# [Action item]
Reproduce, exactly and in full, only the lines below from the one containing "j <;> simp [h, ih]" through the one containing "pvSums (s + x) xs".

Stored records
BEGIN

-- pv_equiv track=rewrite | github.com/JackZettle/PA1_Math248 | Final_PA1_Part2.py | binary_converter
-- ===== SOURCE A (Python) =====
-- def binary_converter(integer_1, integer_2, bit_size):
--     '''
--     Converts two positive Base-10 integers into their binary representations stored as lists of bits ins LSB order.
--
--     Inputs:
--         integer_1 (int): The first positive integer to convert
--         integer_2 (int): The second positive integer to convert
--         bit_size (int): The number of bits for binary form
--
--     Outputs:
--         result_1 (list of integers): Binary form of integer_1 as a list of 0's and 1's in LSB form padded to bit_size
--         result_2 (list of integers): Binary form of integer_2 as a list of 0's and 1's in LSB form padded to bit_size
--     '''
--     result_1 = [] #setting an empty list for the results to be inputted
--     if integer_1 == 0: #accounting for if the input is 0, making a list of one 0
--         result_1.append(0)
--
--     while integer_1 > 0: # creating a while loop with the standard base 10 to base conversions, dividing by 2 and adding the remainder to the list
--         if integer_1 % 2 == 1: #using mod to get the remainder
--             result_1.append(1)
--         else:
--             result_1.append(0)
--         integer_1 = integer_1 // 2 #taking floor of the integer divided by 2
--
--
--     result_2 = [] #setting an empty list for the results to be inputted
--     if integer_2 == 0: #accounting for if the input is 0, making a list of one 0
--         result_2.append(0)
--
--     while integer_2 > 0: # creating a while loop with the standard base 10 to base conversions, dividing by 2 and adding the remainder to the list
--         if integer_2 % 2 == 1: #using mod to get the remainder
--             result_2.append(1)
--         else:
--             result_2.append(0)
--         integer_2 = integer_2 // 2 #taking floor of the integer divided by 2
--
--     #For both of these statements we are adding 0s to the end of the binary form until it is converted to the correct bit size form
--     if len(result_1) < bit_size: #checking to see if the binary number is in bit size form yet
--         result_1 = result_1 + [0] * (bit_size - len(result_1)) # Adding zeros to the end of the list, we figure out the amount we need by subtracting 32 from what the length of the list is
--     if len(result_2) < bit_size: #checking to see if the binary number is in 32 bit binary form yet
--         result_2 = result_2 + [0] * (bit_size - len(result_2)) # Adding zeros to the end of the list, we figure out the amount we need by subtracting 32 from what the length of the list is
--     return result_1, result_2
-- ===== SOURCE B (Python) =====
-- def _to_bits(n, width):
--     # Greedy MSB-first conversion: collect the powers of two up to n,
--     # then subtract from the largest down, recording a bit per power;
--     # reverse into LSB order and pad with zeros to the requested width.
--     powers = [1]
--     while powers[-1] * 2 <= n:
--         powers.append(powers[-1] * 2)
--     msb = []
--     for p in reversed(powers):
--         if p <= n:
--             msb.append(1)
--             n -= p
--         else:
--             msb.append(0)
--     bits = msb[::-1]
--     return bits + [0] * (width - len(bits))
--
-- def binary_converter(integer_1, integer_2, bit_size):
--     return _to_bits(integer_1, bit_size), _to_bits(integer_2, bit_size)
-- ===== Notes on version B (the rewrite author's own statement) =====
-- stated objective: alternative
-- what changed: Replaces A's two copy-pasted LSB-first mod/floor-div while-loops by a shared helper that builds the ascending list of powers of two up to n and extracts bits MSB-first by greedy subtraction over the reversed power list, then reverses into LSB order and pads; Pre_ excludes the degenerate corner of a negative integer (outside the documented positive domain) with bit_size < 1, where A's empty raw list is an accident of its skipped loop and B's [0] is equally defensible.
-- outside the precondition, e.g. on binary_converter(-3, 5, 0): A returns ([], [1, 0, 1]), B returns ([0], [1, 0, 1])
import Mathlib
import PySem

END
BEGIN

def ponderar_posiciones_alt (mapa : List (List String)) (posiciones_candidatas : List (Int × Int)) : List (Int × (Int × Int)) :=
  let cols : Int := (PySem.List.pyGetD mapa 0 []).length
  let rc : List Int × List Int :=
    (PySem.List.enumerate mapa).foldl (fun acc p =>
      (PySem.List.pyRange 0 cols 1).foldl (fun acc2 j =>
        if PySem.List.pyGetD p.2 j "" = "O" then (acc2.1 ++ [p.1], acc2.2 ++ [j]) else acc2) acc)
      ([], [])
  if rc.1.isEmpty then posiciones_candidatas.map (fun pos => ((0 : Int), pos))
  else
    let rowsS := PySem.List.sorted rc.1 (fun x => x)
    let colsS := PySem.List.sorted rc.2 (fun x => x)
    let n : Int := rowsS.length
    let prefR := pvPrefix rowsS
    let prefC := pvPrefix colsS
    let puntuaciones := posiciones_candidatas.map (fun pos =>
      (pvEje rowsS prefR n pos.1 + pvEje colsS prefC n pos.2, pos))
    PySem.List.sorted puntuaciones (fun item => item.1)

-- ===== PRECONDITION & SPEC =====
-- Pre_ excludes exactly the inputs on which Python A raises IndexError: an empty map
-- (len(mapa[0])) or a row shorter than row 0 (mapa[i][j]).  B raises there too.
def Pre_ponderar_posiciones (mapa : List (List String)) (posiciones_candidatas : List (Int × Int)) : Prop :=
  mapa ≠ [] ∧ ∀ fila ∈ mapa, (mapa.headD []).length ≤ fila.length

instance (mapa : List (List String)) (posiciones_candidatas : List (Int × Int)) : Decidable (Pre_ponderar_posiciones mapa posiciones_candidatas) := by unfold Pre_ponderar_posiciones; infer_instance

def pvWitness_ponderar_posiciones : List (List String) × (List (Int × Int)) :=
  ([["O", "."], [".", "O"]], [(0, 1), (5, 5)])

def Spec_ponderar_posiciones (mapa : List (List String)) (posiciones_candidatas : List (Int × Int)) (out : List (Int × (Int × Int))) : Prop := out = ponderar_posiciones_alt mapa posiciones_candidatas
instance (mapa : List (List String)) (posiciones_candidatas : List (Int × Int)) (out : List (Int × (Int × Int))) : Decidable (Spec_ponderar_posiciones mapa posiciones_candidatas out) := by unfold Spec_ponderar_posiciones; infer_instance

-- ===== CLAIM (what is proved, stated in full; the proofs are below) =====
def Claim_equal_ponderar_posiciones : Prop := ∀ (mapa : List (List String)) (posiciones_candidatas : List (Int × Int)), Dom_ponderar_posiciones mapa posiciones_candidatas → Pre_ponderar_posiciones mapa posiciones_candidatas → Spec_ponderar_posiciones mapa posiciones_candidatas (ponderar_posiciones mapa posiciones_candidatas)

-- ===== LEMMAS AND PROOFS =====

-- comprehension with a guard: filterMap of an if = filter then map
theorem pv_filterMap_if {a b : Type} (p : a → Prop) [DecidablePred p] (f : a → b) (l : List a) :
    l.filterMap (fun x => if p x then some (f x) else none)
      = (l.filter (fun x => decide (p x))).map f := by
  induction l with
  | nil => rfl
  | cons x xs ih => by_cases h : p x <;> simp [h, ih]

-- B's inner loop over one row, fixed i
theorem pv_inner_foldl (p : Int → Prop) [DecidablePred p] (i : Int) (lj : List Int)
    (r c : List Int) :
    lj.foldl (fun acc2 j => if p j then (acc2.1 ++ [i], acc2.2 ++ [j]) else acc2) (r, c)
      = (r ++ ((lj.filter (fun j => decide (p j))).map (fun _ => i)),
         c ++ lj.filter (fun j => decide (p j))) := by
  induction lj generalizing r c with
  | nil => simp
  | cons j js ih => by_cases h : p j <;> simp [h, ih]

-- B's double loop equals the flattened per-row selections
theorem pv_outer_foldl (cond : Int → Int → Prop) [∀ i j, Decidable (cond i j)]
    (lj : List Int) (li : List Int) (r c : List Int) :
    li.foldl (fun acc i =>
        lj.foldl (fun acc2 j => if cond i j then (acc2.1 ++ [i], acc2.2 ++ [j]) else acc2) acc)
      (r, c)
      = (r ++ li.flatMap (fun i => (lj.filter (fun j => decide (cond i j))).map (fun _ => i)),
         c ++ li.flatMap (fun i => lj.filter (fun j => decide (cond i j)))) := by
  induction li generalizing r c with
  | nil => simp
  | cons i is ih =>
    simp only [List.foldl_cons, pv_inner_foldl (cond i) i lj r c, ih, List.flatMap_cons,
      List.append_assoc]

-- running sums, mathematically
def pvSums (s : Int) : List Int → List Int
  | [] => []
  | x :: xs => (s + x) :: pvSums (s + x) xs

END

# [Solution below]
  | cons j js ih => by_cases h : p j <;> simp [h, ih]

-- B's double loop equals the flattened per-row selections
theorem pv_outer_foldl (cond : Int → Int → Prop) [∀ i j, Decidable (cond i j)]
    (lj : List Int) (li : List Int) (r c : List Int) :
    li.foldl (fun acc i =>
        lj.foldl (fun acc2 j => if cond i j then (acc2.1 ++ [i], acc2.2 ++ [j]) else acc2) acc)
      (r, c)
      = (r ++ li.flatMap (fun i => (lj.filter (fun j => decide (cond i j))).map (fun _ => i)),
         c ++ li.flatMap (fun i => lj.filter (fun j => decide (cond i j)))) := by
  induction li generalizing r c with
  | nil => simp
  | cons i is ih =>
    simp only [List.foldl_cons, pv_inner_foldl (cond i) i lj r c, ih, List.flatMap_cons,
      List.append_assoc]

-- running sums, mathematically
def pvSums (s : Int) : List Int → List Int
  | [] => []
  | x :: xs => (s + x) :: pvSums (s + x) xs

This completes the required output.